Engine $1$ extracts $Q_{H}$ at $T_H$, produces $W_1$ of work, and dumps $Q_{C}$ into $T_C$.
Engine $2$ takes in $Q_{H}$ heat at $T_H$, does $W_2$ of work, and dumps $Q_{M}$ into engine $3$ at a temperature $T_M$, where $T_C < T_M < T_H$.
Engine $3$ receives $Q_M$ at $T_M$, does $W_3$ of work, and dumps $Q_{C}$ into $T_C$.
We now assume (assumption #1) that the efficiency of each engine can be written $\eta = 1 – f(T_1,T_2)$:
$$
\eta_1 = 1 – \frac{Q_{H}}{Q_{C}} = 1 – f(T_H,T_C)
$$
$$
\eta_2 = 1 – \frac{Q_{H}}{Q_{M}} = 1 – f(T_H,T_M)
$$
$$
\eta_3 = 1 – \frac{Q_{M}}{Q_{C}} = 1 – f(T_M,T_C)
$$
Hence we can write:
$$
\frac{Q_{H}}{Q_{C}} = f(T_H,T_C) = f(T_H,T_M)f(T_M,T_C) = \frac{Q_{H}}{Q_{M}}\frac{Q_{M}}{Q_{C}}
$$
Because the LHS is only a function of $T_H$ and $T_C$, so must the RHS, meaning that the dependence on $T_M$ must cancel out. Therefore, we can write:
$$
f(T_H,T_C) = \phi(T_H)\psi(T_C) = \phi(T_H)\psi(T_M)\phi(T_M)\psi(T_C) = f(T_H,T_M)f(T_M,T_C)
$$
Cancelling, we find that
$$
\psi(T_M) = \frac{1}{\phi(T_M)},
$$
hence
$$f(T_H, T_C) = \frac{Q_{H}}{Q_{C}} = \frac{\phi(T_H)}{\phi(T_C)}$$.
Apparently, Kelvin took $\phi(T) = T$ because it satisfies all requirements, and thereby established a thermodynamic temperature scale.
Question 1: What is the basis of assumption #1?
Question 2: Why not just assume the engines are Carnot engines and get right to $Q_H/Q_C = T_H/T_C$?
Question 3: The idea is to establish a scale that is independent of substance. So, don't we want to use a Carnot engine since it has that property?
And, MOST IMPORTANTLY:
Question 4: If we take $T_H$ to be the triple point of water, i.e. $273.16 K$, how does all our work tell us anything about absolute 0, or any other temperature? I would think defining a temperature scale would mean that given a temperature we assume is fixed, such as the triple point of water, then we can define any other temperature in the following way… But I don't see how we have come up with a way of defining other temperatures.
Best Answer
Question 1. The efficiency only depends on temperatures because all reversible engines operating between the same two heat baths are equally efficient and the temperatures is the only quantity that specifies a heat bath.

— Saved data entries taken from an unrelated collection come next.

-- pv_equiv track=rewrite | github.com/milovanovic/TakprogZbirka | 22_sezona-2022-23/01_KV1-2022-23/01_sudar/sudar.py | sudar
-- ===== SOURCE A (Python) =====
-- def sudar(x, y):
--     xrev, yrev = x[::-1], y[::-1]
--     lenx, leny = len(x), len(y)
--     lenmx = max(lenx, leny)
--     rrev = ''
--     try:
--         for i in range(lenmx):
--             if xrev[i] > yrev[i]:
--                 rrev += xrev[i]
--             elif yrev[i] > xrev[i]:
--                 rrev += yrev[i]
--             else:
--                 rrev += xrev[i] + yrev[i]
--     except IndexError:
--         if lenx > leny:
--             rrev += x[:lenx-leny][::-1]
--         elif leny > lenx:
--             rrev += y[:leny-lenx][::-1]
--     return rrev[::-1]
-- ===== SOURCE B (Python) =====
-- def sudar(x, y):
--     d = len(x) - len(y)
--     if d >= 0:
--         head, xs, ys = x[:d], x[d:], y
--     else:
--         head, xs, ys = y[:-d], x, y[-d:]
--     parts = [head]
--     for a, b in zip(xs, ys):
--         parts.append(a if a > b else b if b > a else a + b)
--     return ''.join(parts)
-- ===== Notes on version B (the rewrite author's own statement) =====
-- stated objective: faster
-- what changed: Replaced A's reverse-both-strings, index-loop-with-IndexError-driven tail handling and quadratic-prone string += by a forward alignment pass: the longer string's leading prefix is taken up front by a length-difference slice, then one left-to-right zip over the aligned suffixes collects pieces joined once at the end, with no reversals and no exception control flow.
import Mathlib
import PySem

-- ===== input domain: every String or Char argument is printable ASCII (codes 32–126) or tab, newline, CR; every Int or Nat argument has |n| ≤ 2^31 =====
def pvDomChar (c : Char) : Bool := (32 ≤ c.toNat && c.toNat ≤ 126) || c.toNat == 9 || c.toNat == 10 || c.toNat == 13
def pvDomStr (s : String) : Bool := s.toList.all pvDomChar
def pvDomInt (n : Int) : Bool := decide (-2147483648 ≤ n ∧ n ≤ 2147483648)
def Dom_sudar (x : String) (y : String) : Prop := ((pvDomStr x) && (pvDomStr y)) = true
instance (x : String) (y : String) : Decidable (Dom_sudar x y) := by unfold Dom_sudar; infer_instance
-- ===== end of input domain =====

-- B drops A's reversals and IndexError-driven tail: it emits the longer string's
-- leading prefix first, then one forward zip over the length-aligned suffixes.

-- ===== PORT A =====
-- A's for-loop over range(lenmx) with try/except IndexError: returns the
-- accumulated rrev plus a flag saying whether an IndexError was raised.
def sudarLoop (xrev yrev : List Char) (fuel i : Nat) (rrev : List Char) :
    List Char × Bool :=
  match fuel with
  | 0 => (rrev, false)
  | fuel + 1 =>
    match PySem.List.pyGet? xrev (i : Int), PySem.List.pyGet? yrev (i : Int) with
    | some a, some b =>
      if a > b then sudarLoop xrev yrev fuel (i + 1) (rrev ++ [a])
      else if b > a then sudarLoop xrev yrev fuel (i + 1) (rrev ++ [b])
      else sudarLoop xrev yrev fuel (i + 1) (rrev ++ [a, b])
    | _, _ => (rrev, true)   -- IndexError

def sudar (x : String) (y : String) : String :=
  let xl := x.toList
  let yl := y.toList
  let xrev := xl.reverse            -- x[::-1]
  let yrev := yl.reverse            -- y[::-1]
  let lenx := xl.length
  let leny := yl.length
  let lenmx := max lenx leny
  let r := sudarLoop xrev yrev lenmx 0 []
  let rrev :=
    if r.2 then                     -- except IndexError branch
      if lenx > leny then r.1 ++ (xl.take (lenx - leny)).reverse   -- x[:lenx-leny][::-1]
      else if leny > lenx then r.1 ++ (yl.take (leny - lenx)).reverse
      else r.1
    else r.1
  String.ofList rrev.reverse            -- rrev[::-1]

-- ===== PORT B =====
-- the per-pair piece appended inside B's for-loop
def pvPiece (a b : Char) : List Char :=
  if a > b then [a] else if b > a then [b] else [a, b]

def sudar_alt (x : String) (y : String) : String :=
  let xl := x.toList
  let yl := y.toList
  -- d = len(x) - len(y); if d >= 0 …  (the test d ≥ 0 is the length comparison)
  if yl.length ≤ xl.length then
    let d := xl.length - yl.length
    let head := xl.take d             -- x[:d]
    let xs := xl.drop d               -- x[d:]
    let ys := yl
    String.ofList (head ++ ((xs.zip ys).map (fun p => pvPiece p.1 p.2)).flatten)  -- ''.join(parts)
  else
    let d := yl.length - xl.length    -- = -d in Python
    let head := yl.take d             -- y[:-d]
    let xs := xl
    let ys := yl.drop d               -- y[-d:]
    String.ofList (head ++ ((xs.zip ys).map (fun p => pvPiece p.1 p.2)).flatten)

-- ===== PRECONDITION & SPEC =====
def Spec_sudar (x : String) (y : String) (out : String) : Prop := out = sudar_alt x y
instance (x : String) (y : String) (out : String) : Decidable (Spec_sudar x y out) := by unfold Spec_sudar; infer_instance

-- ===== CLAIM (what is proved, stated in full; the proofs are below) =====
def Claim_equal_sudar : Prop := ∀ (x : String) (y : String), Dom_sudar x y → Spec_sudar x y (sudar x y)

-- ===== LEMMAS AND PROOFS =====

-- proof-side: the common-prefix part of A's merge (what the try-body emits)
def mergeCommon : List Char → List Char → List Char
  | a :: as, b :: bs => pvPiece a b ++ mergeCommon as bs
  | _, _ => []

theorem mergeCommon_nil_left (v : List Char) : mergeCommon [] v = [] := by
  cases v <;> rfl

theorem mergeCommon_nil_right (u : List Char) : mergeCommon u [] = [] := by
  cases u <;> rfl

-- mergeCommon only consumes the shorter list: extra tail on either side is ignored
theorem mergeCommon_append_left (u v w : List Char) (h : u.length = v.length) :
    mergeCommon (u ++ w) v = mergeCommon u v := by
  induction u generalizing v with
  | nil =>
    have : v = [] := List.eq_nil_of_length_eq_zero h.symm
    subst this; simp [mergeCommon_nil_right]
  | cons a as ih =>
    cases v with
    | nil => simp at h
    | cons b bs =>
      simp only [List.length_cons, Nat.succ_inj] at h
      simp [mergeCommon, ih bs h]

theorem mergeCommon_append_right (u v w : List Char) (h : u.length = v.length) :
    mergeCommon u (v ++ w) = mergeCommon u v := by
  induction u generalizing v with
  | nil => simp [mergeCommon_nil_left]
  | cons a as ih =>
    cases v with
    | nil => simp at h
    | cons b bs =>
      simp only [List.length_cons, Nat.succ_inj] at h
      simp [mergeCommon, ih bs h]

theorem mergeCommon_snoc (u v : List Char) (a b : Char) (h : u.length = v.length) :
    mergeCommon (u ++ [a]) (v ++ [b]) = mergeCommon u v ++ pvPiece a b := by
  induction u generalizing v with
  | nil =>
    have : v = [] := List.eq_nil_of_length_eq_zero h.symm
    subst this; simp [mergeCommon]
  | cons c cs ih =>
    cases v with
    | nil => simp at h
    | cons d ds =>
      simp only [List.length_cons, Nat.succ_inj] at h
      simp [mergeCommon, ih ds h]

theorem pvPiece_reverse (a b : Char) : (pvPiece a b).reverse = pvPiece a b := by
  unfold pvPiece
  by_cases h1 : a > b
  · simp [h1]
  · by_cases h2 : b > a
    · simp [h1, h2]
    · simp only [gt_iff_lt, not_lt] at h1 h2
      have : a = b := le_antisymm h1 h2
      subst this; simp

-- reversed merge of the reverses = forward zip of the pieces
theorem mergeCommon_reverse_eq (u v : List Char) (h : u.length = v.length) :
    (mergeCommon u.reverse v.reverse).reverse
      = ((u.zip v).map (fun p => pvPiece p.1 p.2)).flatten := by
  induction u generalizing v with
  | nil =>
    have : v = [] := List.eq_nil_of_length_eq_zero h.symm
    subst this; simp [mergeCommon]
  | cons a as ih =>
    cases v with
    | nil => simp at h
    | cons b bs =>
      simp only [List.length_cons, Nat.succ_inj] at h
      have hsnoc := mergeCommon_snoc as.reverse bs.reverse a b (by simp [h])
      simp only [List.reverse_cons, hsnoc, List.reverse_append, pvPiece_reverse,
        List.zip_cons_cons, List.map_cons, List.flatten_cons, ih bs h]

-- A's loop, run from index i with matching fuel: it appends the common merge of
-- the drops and reports whether it ran off the shorter list.
theorem sudarLoop_spec (u v : List Char) (i : Nat) (acc : List Char)
    (hi : i ≤ min u.length v.length) :
    sudarLoop u v (max u.length v.length - i) i acc =
      (acc ++ mergeCommon (u.drop i) (v.drop i), decide (u.length ≠ v.length)) := by
  have h := Nat.le_min.mp hi
  by_cases hlt : i < min u.length v.length
  · have hu : i < u.length := lt_of_lt_of_le hlt (Nat.min_le_left _ _)
    have hv : i < v.length := lt_of_lt_of_le hlt (Nat.min_le_right _ _)
    have hfuel : max u.length v.length - i = (max u.length v.length - (i + 1)) + 1 := by
      omega
    rw [hfuel]
    have hgu := PySem.List.pyGet?_ofNat (xs := u) (n := i) hu
    have hgv := PySem.List.pyGet?_ofNat (xs := v) (n := i) hv
    have hdu : u.drop i = u[i] :: u.drop (i + 1) := by
      rw [List.drop_eq_getElem_cons hu]
    have hdv : v.drop i = v[i] :: v.drop (i + 1) := by
      rw [List.drop_eq_getElem_cons hv]
    have ih := sudarLoop_spec u v (i + 1)
    unfold sudarLoop
    rw [hgu, hgv]
    simp only
    rw [hdu, hdv]
    by_cases h1 : u[i] > v[i]
    · simp only [h1, if_pos]
      rw [ih (acc ++ [u[i]]) (by omega)]
      simp [mergeCommon, pvPiece, h1]
    · by_cases h2 : v[i] > u[i]
      · rw [if_neg h1, if_pos h2, ih (acc ++ [v[i]]) (by omega)]
        simp [mergeCommon, pvPiece, h1, h2]
      · rw [if_neg h1, if_neg h2, ih (acc ++ [u[i], v[i]]) (by omega)]
        simp [mergeCommon, pvPiece, h1, h2]
  · -- i = min length: either both exhausted (fuel 0) or one index errors
    have hieq : i = min u.length v.length := le_antisymm hi (not_lt.mp hlt)
    by_cases hEq : u.length = v.length
    · have hfi : max u.length v.length - i = 0 := by omega
      rw [hfi]
      unfold sudarLoop
      have hdu : u.drop i = [] := List.drop_eq_nil_of_le (by omega)
      have hdv : v.drop i = [] := List.drop_eq_nil_of_le (by omega)
      simp [hdu, hdv, mergeCommon, hEq]
    · have hfpos : 0 < max u.length v.length - i := by omega
      obtain ⟨f, hf⟩ := Nat.exists_eq_succ_of_ne_zero (Nat.pos_iff_ne_zero.mp hfpos)
      rw [hf]
      unfold sudarLoop
      have hone : u.length ≤ i ∨ v.length ≤ i := by omega
      have hmc : mergeCommon (u.drop i) (v.drop i) = [] := by
        rcases hone with h' | h'
        · rw [List.drop_eq_nil_of_le h', mergeCommon_nil_left]
        · rw [List.drop_eq_nil_of_le h', mergeCommon_nil_right]
      rcases hone with h' | h'
      · have : PySem.List.pyGet? u (i : Int) = none := by
          simp [PySem.List.pyGet?_natCast, List.getElem?_eq_none h']
        rw [this]
        simp [hmc, hEq]
      · have : PySem.List.pyGet? v (i : Int) = none := by
          simp [PySem.List.pyGet?_natCast, List.getElem?_eq_none h']
        rw [this]
        cases PySem.List.pyGet? u (i : Int) <;> simp [hmc, hEq]
termination_by min u.length v.length - i

theorem sudar_eq_alt (x y : String) : sudar x y = sudar_alt x y := by
  unfold sudar sudar_alt
  set xl := x.toList with hxl
  set yl := y.toList with hyl
  have hloop := sudarLoop_spec xl.reverse yl.reverse 0 [] (by omega)
  simp only [Nat.sub_zero, List.length_reverse] at hloop
  simp only [hloop, List.drop_zero, List.nil_append]
  by_cases hEq : xl.length = yl.length
  · simp only [hEq, ne_eq, not_true_eq_false, decide_false]
    rw [if_neg Bool.false_ne_true, if_pos (le_refl yl.length), Nat.sub_self,
      List.take_zero, List.drop_zero, List.nil_append, mergeCommon_reverse_eq xl yl hEq]
  · simp only [hEq, ne_eq, not_false_iff, decide_true, if_true]
    by_cases hgt : xl.length > yl.length
    · have hle : yl.length ≤ xl.length := le_of_lt hgt
      rw [if_pos hgt, if_pos hle]
      set d := xl.length - yl.length with hd
      have hsplit : xl.reverse = (xl.drop d).reverse ++ (xl.take d).reverse := by
        conv_lhs => rw [← List.take_append_drop d xl]
        rw [List.reverse_append]
      have hlen : (xl.drop d).reverse.length = yl.reverse.length := by
        simp; omega
      rw [hsplit, mergeCommon_append_left _ _ _ hlen,
        List.reverse_append, List.reverse_reverse,
        mergeCommon_reverse_eq (xl.drop d) yl (by simp; omega)]
    · have hlt' : xl.length < yl.length := by omega
      rw [if_neg hgt, if_pos hlt', if_neg (by omega : ¬ yl.length ≤ xl.length)]
      set d := yl.length - xl.length with hd
      have hsplit : yl.reverse = (yl.drop d).reverse ++ (yl.take d).reverse := by
        conv_lhs => rw [← List.take_append_drop d yl]
        rw [List.reverse_append]
      have hlen : xl.reverse.length = (yl.drop d).reverse.length := by
        simp; omega
      rw [hsplit, mergeCommon_append_right _ _ _ hlen,
        List.reverse_append, List.reverse_reverse,
        mergeCommon_reverse_eq xl (yl.drop d) (by simp; omega)]

-- ===== VERDICT (by name: the statement is the Claim_ definition above) =====
theorem sudar_spec : Claim_equal_sudar := by
  intro x y _
  exact sudar_eq_alt x y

Question 2. We indeed use definitions and units in which $f(T_2,T_1)=T_1/T_2$ but this simple form is only possible because we have adopted an independent, more accurate definition of the temperature scale (e.g. Kelvin scale), using thermal energy of water between its phase transitions or using the volume of some gas at a fixed pressure.
However, a priori, such a definition doesn't exist in thermodynamics so the very variable $T$ isn't really well-defined. It is only well-defined up to an arbitrary monotonic reparameterization of the scale, $T\to F(T)$. Any reparameterization like that leads to a notion of the thermodynamic temperature that may uniquely identify different heat baths. That's why the sentence "apparently Kelvin just took $\phi(T)=T$" is nonsensical. The right sentence of this kind is that "to simplify things, we are able to define a temperature scale for which $\phi(T)=T$". But note that it's only the ratio of the temperatures that enters the formula for the efficiency, so the overall normalization of $T$ would still remain ambiguous by this definition based on efficiency only.
Question 3. Yes, we are using Carnot's engine as a way to define the temperature, but as I said, that isn't enough to fully fix the scale including the normalization.
Question 4. It seems to be still the same question. If one decides what is the temperature of a particular medium, like a body of water, ice, and vapor at the triple point, it still doesn't imply the values of the temperature for "differently warm" heat baths. A reparameterization is always possible.
The absolute zero plays a special role and even general thermodynamical considerations imply that it's the limiting "low" temperature. So temperature scales, like the kelvin scale, that happen to quantify the absolute zero as $T=0$ are more natural than others. But there are also other scales, like the Celsius scale, that don't have this property.